Particular examples of organopentasiloxane according to the present invention include 1-vinyl-9,9,9-trimethoxyoctamethylpentasiloxane of the formula ViMe ₂ SiO (Me ₂ SiO) ₃ Si (OMe) ₃ , wherein Vi is Vinyl and Me is methyl). Such organopentasiloxane is particularly preferred for the silicone composition of the present invention comprising a microencapsulated hydrosilylation catalyst. Importantly, the organopentasiloxane does not dissolve the silicone resin in the microencapsulated catalyst under ambient conditions. In addition, organopentasiloxanes exhibit excellent adhesion to metals commonly used in the manufacture of electronic devices. Types of prior adhesion promoters are described in US Pat. No. 5,194,649.

The silicone composition of the present invention may further comprise an appropriate amount of solvent to lower the viscosity of the composition and to facilitate the preparation, handling and application of the composition. Examples of suitable solvents include saturated hydrocarbons having 1 to 20 carbon atoms; Aromatic hydrocarbons such as xylenes; Weapon spirits; Halo hydrocarbons; ester; Ketones; Silicone fluids such as linear, branched, and cyclic polydimethylsiloxanes; And mixtures of such solvents. Optimal concentrations of certain solvents in the silicone composition of the invention are readily determined by routine experimentation.

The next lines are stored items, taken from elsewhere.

-- pv_equiv track=rewrite | github.com/TiRoZh/Gomoku | final.py | check_diagonal_left
-- ===== SOURCE A (Python) =====
-- def check_diagonal_left(player,amount_check):
--     x_cord=0
--     y_cord=14
--     in_a_row=0
--     while x_cord<15:
--         if ((x_cord,y_cord) in player):
--             in_a_row+=1
--             if in_a_row==amount_check:
--                 return True
--         else:
--             in_a_row=0
--         x_cord+=1
--         y_cord-=1
--     return False
-- ===== SOURCE B (Python) =====
-- def check_diagonal_left(player, amount_check):
--     # Recursive sliding-window search: a window of amount_check cells starting
--     # at column s fits iff every cell in it is occupied; try s = 0, 1, ...
--     def fits(x, y, k):
--         return k <= 0 or ((x, y) in player and fits(x + 1, y - 1, k - 1))
--
--     def search(s):
--         if s + amount_check > 15:
--             return False
--         return fits(s, 14 - s, amount_check) or search(s + 1)
--
--     return amount_check >= 1 and search(0)
-- ===== Notes on version B (the rewrite author's own statement) =====
-- stated objective: alternative
-- what changed: Replaces A's single-pass streak-counter scan by a recursive sliding-window search: for each possible start column s it checks (recursively) whether the whole length-amount_check window of diagonal cells is occupied, no run counter is maintained.
import Mathlib
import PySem

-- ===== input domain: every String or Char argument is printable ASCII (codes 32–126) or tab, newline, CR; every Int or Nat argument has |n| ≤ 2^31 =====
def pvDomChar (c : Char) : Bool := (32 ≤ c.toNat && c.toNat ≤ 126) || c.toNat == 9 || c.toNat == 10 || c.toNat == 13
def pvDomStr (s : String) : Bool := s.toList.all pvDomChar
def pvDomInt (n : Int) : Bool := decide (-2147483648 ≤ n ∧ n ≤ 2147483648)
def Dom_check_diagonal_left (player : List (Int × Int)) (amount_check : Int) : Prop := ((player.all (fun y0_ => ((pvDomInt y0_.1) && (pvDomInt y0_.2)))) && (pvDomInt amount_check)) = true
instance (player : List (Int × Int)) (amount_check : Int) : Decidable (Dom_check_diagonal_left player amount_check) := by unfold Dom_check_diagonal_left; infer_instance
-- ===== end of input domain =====

-- B replaces A's streak-counter scan by a recursive sliding-window search (try every start column, check the whole window); alternative, similar cost.


-- ===== PORT A =====
-- the while loop: 'fuel' counts the remaining iterations (x_cord goes 0..14, so 15)
def check_diagonal_left_loop (player : List (Int × Int)) (amount_check : Int)
    (x_cord y_cord in_a_row : Int) : Nat → Bool
  | 0 => false
  | n + 1 =>
    if player.contains (x_cord, y_cord) then
      if in_a_row + 1 = amount_check then true
      else check_diagonal_left_loop player amount_check (x_cord + 1) (y_cord - 1) (in_a_row + 1) n
    else check_diagonal_left_loop player amount_check (x_cord + 1) (y_cord - 1) 0 n

def check_diagonal_left (player : List (Int × Int)) (amount_check : Int) : Bool :=
  check_diagonal_left_loop player amount_check 0 14 0 15

-- ===== PORT B =====
-- Source B's fits(x, y, k): the k diagonal cells starting at (x, y) are all occupied
def fitsB (player : List (Int × Int)) (x y k : Int) : Bool :=
  if k ≤ 0 then true
  else player.contains (x, y) && fitsB player (x + 1) (y - 1) (k - 1)
termination_by k.toNat
decreasing_by simp_wf; omega

-- Source B's search(s); 'fuel' bounds the recursion depth (search is only called with
-- amount_check ≥ 1, so s stops by 15 and 16 steps always suffice)
def searchB (player : List (Int × Int)) (amount_check s : Int) : Nat → Bool
  | 0 => false
  | f + 1 =>
    if s + amount_check > 15 then false
    else fitsB player s (14 - s) amount_check || searchB player amount_check (s + 1) f

def check_diagonal_left_alt (player : List (Int × Int)) (amount_check : Int) : Bool :=
  decide (amount_check ≥ 1) && searchB player amount_check 0 16

-- ===== PRECONDITION & SPEC =====
def Spec_check_diagonal_left (player : List (Int × Int)) (amount_check : Int) (out : Bool) : Prop := out = check_diagonal_left_alt player amount_check
instance (player : List (Int × Int)) (amount_check : Int) (out : Bool) : Decidable (Spec_check_diagonal_left player amount_check out) := by unfold Spec_check_diagonal_left; infer_instance

-- ===== CLAIM (what is proved, stated in full; the proofs are below) =====
def Claim_equal_check_diagonal_left : Prop := ∀ (player : List (Int × Int)) (amount_check : Int), Dom_check_diagonal_left player amount_check → Spec_check_diagonal_left player amount_check (check_diagonal_left player amount_check)

-- ===== LEMMAS AND PROOFS =====

-- A's early-return scan abstracted over the boolean list (proof-only helper)
def fARun (ac : Int) : List Bool → Int → Bool
  | [], _ => false
  | b :: bs, r => if b then (if r + 1 = ac then true else fARun ac bs (r + 1)) else fARun ac bs 0

-- the boolean diagonal cells visited by A's loop, starting at (x, y), n remaining steps
def diagBools (player : List (Int × Int)) (x y : Int) : Nat → List Bool
  | 0 => []
  | n + 1 => player.contains (x, y) :: diagBools player (x + 1) (y - 1) n

-- 'the first n entries of bs exist and are all true' (trivially true for n ≤ 0)
def winAllI (n : Int) : List Bool → Bool
  | [] => decide (n ≤ 0)
  | b :: t => decide (n ≤ 0) || (b && winAllI (n - 1) t)

-- 'some window of n consecutive true entries occurs in bs'
def hasWinI (n : Int) : List Bool → Bool
  | [] => decide (n ≤ 0)
  | b :: t => winAllI n (b :: t) || hasWinI n t

theorem loop_eq_fA (player : List (Int × Int)) (ac : Int) :
    ∀ (n : Nat) (x y r : Int),
      check_diagonal_left_loop player ac x y r n =
        fARun ac (diagBools player x y n) r := by
  intro n
  induction n with
  | zero => intro x y r; rfl
  | succ n ih =>
    intro x y r
    simp only [check_diagonal_left_loop, diagBools, fARun]
    split_ifs <;> simp [ih]

theorem fA_nonpos (ac : Int) (hac : ac ≤ 0) : ∀ (bs : List Bool) (cur : Int),
    0 ≤ cur → fARun ac bs cur = false := by
  intro bs
  induction bs with
  | nil => intro cur _; rfl
  | cons b bs ih =>
    intro cur hc
    simp only [fARun]
    split_ifs with h1 h2
    · omega
    · exact ih _ (by omega)
    · exact ih _ (by omega)

theorem winAllI_nonpos (n : Int) (hn : n ≤ 0) : ∀ bs, winAllI n bs = true := by
  intro bs; cases bs <;> simp [winAllI, hn]

theorem winAllI_mono (m n : Int) (h : n ≤ m) : ∀ bs, winAllI m bs = true → winAllI n bs = true := by
  intro bs
  induction bs generalizing m n with
  | nil => simp [winAllI]; omega
  | cons b t ih =>
    simp only [winAllI, Bool.or_eq_true, Bool.and_eq_true, decide_eq_true_eq]
    rintro (hm | ⟨hb, ht⟩)
    · left; omega
    · by_cases hn : n ≤ 0
      · left; exact hn
      · right; exact ⟨hb, ih (m - 1) (n - 1) (by omega) ht⟩

theorem winAllI_imp_hasWinI (n : Int) : ∀ bs, winAllI n bs = true → hasWinI n bs = true := by
  intro bs h
  cases bs with
  | nil => exact h
  | cons b t => simp [hasWinI, h]

theorem winAllI_long (n : Int) : ∀ bs : List Bool, (bs.length : Int) < n → winAllI n bs = false := by
  intro bs
  induction bs generalizing n with
  | nil => intro h; simp [winAllI]; omega
  | cons b t ih =>
    intro h
    simp only [List.length_cons] at h
    simp only [winAllI, Bool.or_eq_false_iff, Bool.and_eq_false_iff]
    constructor
    · simp; omega
    · right; exact ih (n - 1) (by push_cast at h; omega)

theorem hasWinI_long (n : Int) : ∀ bs : List Bool, (bs.length : Int) < n → hasWinI n bs = false := by
  intro bs
  induction bs generalizing n with
  | nil => intro h; simp [hasWinI]; omega
  | cons b t ih =>
    intro h
    simp only [List.length_cons] at h
    simp only [hasWinI, Bool.or_eq_false_iff]
    exact ⟨winAllI_long n _ (by simpa using h), ih n (by push_cast at h ⊢; omega)⟩

theorem fA_eq_win (ac : Int) (hac : 1 ≤ ac) :
    ∀ (bs : List Bool) (r : Int), 0 ≤ r → r < ac →
      fARun ac bs r = (winAllI (ac - r) bs || hasWinI ac bs) := by
  intro bs
  induction bs with
  | nil =>
    intro r h0 hr
    simp [fARun, winAllI, hasWinI]; omega
  | cons b t ih =>
    intro r h0 hr
    cases b with
    | true =>
      simp only [fARun, if_true]
      by_cases h : r + 1 = ac
      · rw [if_pos h]
        have h1 : winAllI (ac - r) (true :: t) = true := by
          simp [winAllI, winAllI_nonpos (ac - r - 1) (by omega)]
        simp [h1]
      · rw [if_neg h, ih (r + 1) (by omega) (by omega)]
        have e1 : winAllI (ac - r) (true :: t) = winAllI (ac - r - 1) t := by
          simp [winAllI]; omega
        have e2 : hasWinI ac (true :: t) = (winAllI (ac - 1) t || hasWinI ac t) := by
          simp only [hasWinI]
          have : winAllI ac (true :: t) = winAllI (ac - 1) t := by
            simp [winAllI]; omega
          rw [this]
        have eq1 : ac - (r + 1) = ac - r - 1 := by ring
        rw [e1, e2, eq1]
        cases h2 : hasWinI ac t
        · cases h3 : winAllI (ac - 1) t
          · simp
          · have h4 := winAllI_mono (ac - 1) (ac - r - 1) (by omega) t h3
            simp [h4]
        · simp
    | false =>
      simp only [fARun, Bool.false_eq_true, if_false]
      rw [ih 0 le_rfl (by omega)]
      have e1 : winAllI (ac - r) (false :: t) = false := by
        simp [winAllI]; omega
      have e2 : hasWinI ac (false :: t) = hasWinI ac t := by
        simp [hasWinI, winAllI]; omega
      rw [e1, e2]
      cases h1 : winAllI (ac - 0) t
      · simp
      · have := winAllI_imp_hasWinI ac t (by simpa using h1)
        simp [this]

theorem fits_eq (player : List (Int × Int)) :
    ∀ (n : Nat) (x y k : Int), 0 ≤ k → k ≤ (n : Int) →
      fitsB player x y k = winAllI k (diagBools player x y n) := by
  intro n
  induction n with
  | zero =>
    intro x y k h0 hn
    have hk : k = 0 := by omega
    rw [fitsB]
    simp [hk, diagBools, winAllI]
  | succ n ih =>
    intro x y k h0 hn
    rw [fitsB]
    by_cases hk : k ≤ 0
    · simp [hk, winAllI_nonpos k hk]
    · rw [if_neg hk]
      simp only [diagBools, winAllI]
      rw [ih (x + 1) (y - 1) (k - 1) (by omega) (by push_cast at hn ⊢; omega)]
      simp; omega

theorem search_eq (player : List (Int × Int)) (ac : Int) (hac : 1 ≤ ac) :
    ∀ (fuel : Nat) (s : Int), 0 ≤ s → 16 ≤ s + (fuel : Int) →
      searchB player ac s fuel = hasWinI ac (diagBools player s (14 - s) (15 - s).toNat) := by
  intro fuel
  induction fuel with
  | zero =>
    intro s h0 hf
    have h1 : (15 - s).toNat = 0 := by omega
    rw [h1]
    simp [searchB, diagBools, hasWinI]
    omega
  | succ f ih =>
    intro s h0 hf
    simp only [searchB]
    by_cases h : s + ac > 15
    · rw [if_pos h]
      have hlen : ∀ m x y, (diagBools player x y m).length = m := by
        intro m
        induction m with
        | zero => intro x y; rfl
        | succ m ihm => intro x y; simp [diagBools, ihm]
      rw [hasWinI_long]
      rw [hlen]; omega
    · rw [if_neg h]
      have hm : (15 - s).toNat = (14 - s).toNat + 1 := by omega
      rw [hm]
      have hw : fitsB player s (14 - s) ac =
          winAllI ac (diagBools player s (14 - s) ((14 - s).toNat + 1)) :=
        fits_eq player ((14 - s).toNat + 1) s (14 - s) ac (by omega) (by push_cast; omega)
      simp only [diagBools] at hw
      simp only [diagBools, hasWinI]
      rw [← hw]
      have e5 : (14 : Int) - s - 1 = 14 - (s + 1) := by ring
      have e6 : (14 - s).toNat = (15 - (s + 1)).toNat := by omega
      rw [e5, e6, ih (s + 1) (by omega) (by push_cast at hf ⊢; omega)]

-- ===== VERDICT (by name: the statement is the Claim_ definition above) =====
theorem check_diagonal_left_spec : Claim_equal_check_diagonal_left := by
  intro player ac _
  show check_diagonal_left player ac = check_diagonal_left_alt player ac
  unfold check_diagonal_left check_diagonal_left_alt
  rw [loop_eq_fA]
  by_cases hac : 1 ≤ ac
  · rw [fA_eq_win ac hac _ 0 le_rfl (by omega)]
    rw [search_eq player ac hac 16 0 le_rfl (by norm_num)]
    simp only [sub_zero]
    have habs : ∀ bs, (winAllI ac bs || hasWinI ac bs) = hasWinI ac bs := by
      intro bs
      cases h1 : winAllI ac bs
      · simp
      · simp [winAllI_imp_hasWinI ac bs h1]
    simp [hac, habs]
  · rw [fA_nonpos ac (by omega) _ 0 le_rfl]
    simp [hac]
-- pv_equiv track=rewrite | github.com/amaculusbc/planwrite-v2 | app/services/bam_offers.py | _select_internal_id
-- ===== SOURCE A (Python) =====
-- def _select_internal_id(internal_identifiers: list[str]) -> str:
--     """Select the best internal identifier from a list."""
--     if not internal_identifiers:
--         return "evergreen"
--
--     priority_ids = ["fbo", "bet-get", "lpb", "omni", "evergreen", "evergreen2"]
--     generic_ids = {"sportsbook", "bonus-code", "canada", "mo"}
--
--     for priority_id in priority_ids:
--         if priority_id in internal_identifiers:
--             return priority_id
--
--     for internal_id in internal_identifiers:
--         if internal_id not in generic_ids:
--             return internal_id
--
--     return internal_identifiers[0]
-- ===== SOURCE B (Python) =====
-- def _select_internal_id(internal_identifiers: list[str]) -> str:
--     """Select the best internal identifier from a list (single pass)."""
--     priority_ids = ["fbo", "bet-get", "lpb", "omni", "evergreen", "evergreen2"]
--     generic_ids = {"sportsbook", "bonus-code", "canada", "mo"}
--     rank = {pid: i for i, pid in enumerate(priority_ids)}
--
--     best_rank = None
--     first_non_generic = None
--     for x in internal_identifiers:
--         r = rank.get(x)
--         if r is not None:
--             if best_rank is None or r < best_rank:
--                 best_rank = r
--         elif first_non_generic is None and x not in generic_ids:
--             first_non_generic = x
--
--     if best_rank is not None:
--         return priority_ids[best_rank]
--     if first_non_generic is not None:
--         return first_non_generic
--     return internal_identifiers[0] if internal_identifiers else "evergreen"
-- ===== Notes on version B (the rewrite author's own statement) =====
-- stated objective: alternative
-- what changed: Replaces A's two sequential scans (one membership test per priority id over the whole list, then a second scan for a non-generic id) by a single pass over the input that maintains the best priority rank (via a precomputed rank dict) and the first non-generic id simultaneously.
import Mathlib
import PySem
-- Multiplicity of the head as a length drop (what B's `len(rest) - len(remaining)` measures).
theorem count_eq_length_sub (l : List Int) (x : Int) :
    l.count x = l.length - (l.filter (fun e => e != x)).length := by
  induction l with
  | nil => simp
  | cons a t ih =>
    by_cases h : a = x
    · subst h
      simp [ih]
      have : (List.filter (fun e => e != a) t).length ≤ t.length := List.length_filter_le _ _
      omega
    · simp [h, ih]

-- Counts of other elements survive stripping x.
theorem count_filter_ne (l : List Int) (x e : Int) (h : e ≠ x) :
    (l.filter (fun e => e != x)).count e = l.count e := by
  simp [List.count_filter, h]

-- Folding Set.add ignores elements already in the accumulator.
theorem foldl_add_of_mem (x : Int) :
    ∀ (L : List Int) (s : PySem.Set Int), x ∈ s →
      L.foldl PySem.Set.add s = (L.filter (fun e => e != x)).foldl PySem.Set.add s := by
  intro L
  induction L with
  | nil => intro s _; rfl
  | cons e t ih =>
    intro s hs
    by_cases hex : e = x
    · subst hex
      have hc : PySem.Set.add s e = s := by
        simp [PySem.Set.add, List.contains_eq_mem, hs]
      simp only [List.filter_cons, bne_self_eq_false, Bool.false_eq_true, if_false,
        List.foldl_cons, hc]
      exact ih s hs
    · have hmem : x ∈ PySem.Set.add s e := (PySem.Set.mem_add s e x).mpr (Or.inl hs)
      have hne : (e != x) = true := by simp [hex]
      simp only [List.filter_cons, hne, if_true, List.foldl_cons]
      exact ih _ hmem
-- Prepending a key absent from the input commutes with the Set.add fold.
theorem foldl_add_cons_absent (x : Int) :
    ∀ (M : List Int) (s : List Int), (∀ e ∈ M, e ≠ x) →
      M.foldl PySem.Set.add (x :: s) = x :: M.foldl PySem.Set.add s := by
  intro M
  induction M with
  | nil => intro s _; rfl
  | cons e t ih =>
    intro s hM
    have hex : e ≠ x := hM e (by simp)
    have hc : (x :: s).contains e = s.contains e := by
      simp [List.contains_eq_mem, hex]
    have ht : ∀ e ∈ t, e ≠ x := fun e he => hM e (by simp [he])
    by_cases hs : s.contains e = true
    · have h1 : PySem.Set.add (x :: s) e = x :: s := by
        unfold PySem.Set.add PySem.Set.contains; rw [hc, hs]; simp
      have h2 : PySem.Set.add s e = s := by
        unfold PySem.Set.add PySem.Set.contains; rw [hs]; simp
      simp only [List.foldl_cons, h1, h2]
      exact ih s ht
    · have hs' : s.contains e = false := by simpa using hs
      have h1 : PySem.Set.add (x :: s) e = x :: (s ++ [e]) := by
        unfold PySem.Set.add PySem.Set.contains; rw [hc, hs']; simp
      have h2 : PySem.Set.add s e = s ++ [e] := by
        unfold PySem.Set.add PySem.Set.contains; rw [hs']; simp
      simp only [List.foldl_cons, h1, h2]
      exact ih (s ++ [e]) ht

-- First-occurrence dedup of a cons: keep the head, strip it from the tail.
theorem dedup_cons (x : Int) (L : List Int) :
    PySem.List.dedup (x :: L) = x :: PySem.List.dedup (L.filter (fun e => e != x)) := by
  have h0 : PySem.Set.add (PySem.Set.empty : PySem.Set Int) x = [x] := by
    simp [PySem.Set.add, PySem.Set.empty]
  rw [PySem.List.dedup, PySem.Set.ofList, List.foldl_cons, h0]
  rw [foldl_add_of_mem x L [x] (by simp)]
  rw [foldl_add_cons_absent x (L.filter (fun e => e != x)) []
    (fun e he => by simpa using (List.mem_filter.mp he).2)]
  rfl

In general, the silicone compositions of the present invention also contain small amounts of additional components (e.g., antioxidants, pigments, stabilizers, precured silicone rubbers), as long as they do not adversely affect the physical properties of the silicone adhesive, in particular contact resistance and volume resistivity Powders and fillers).

The silicone composition of the present invention is a one-part composition comprising the components (A) to (E) as one part, or two or more liquids (A) to the component (A). component (A) or component (B) may be a multi-part composition which is not present in the same part as component (C) and component (E). For example, a multi-liquid silicone composition for producing a silicone adhesive may comprise a first part comprising part of component (A), part of component (B), part of component (D) and all of component (E). And a second part containing component (A), component (B) and the remainder of component (D) and all of component (C).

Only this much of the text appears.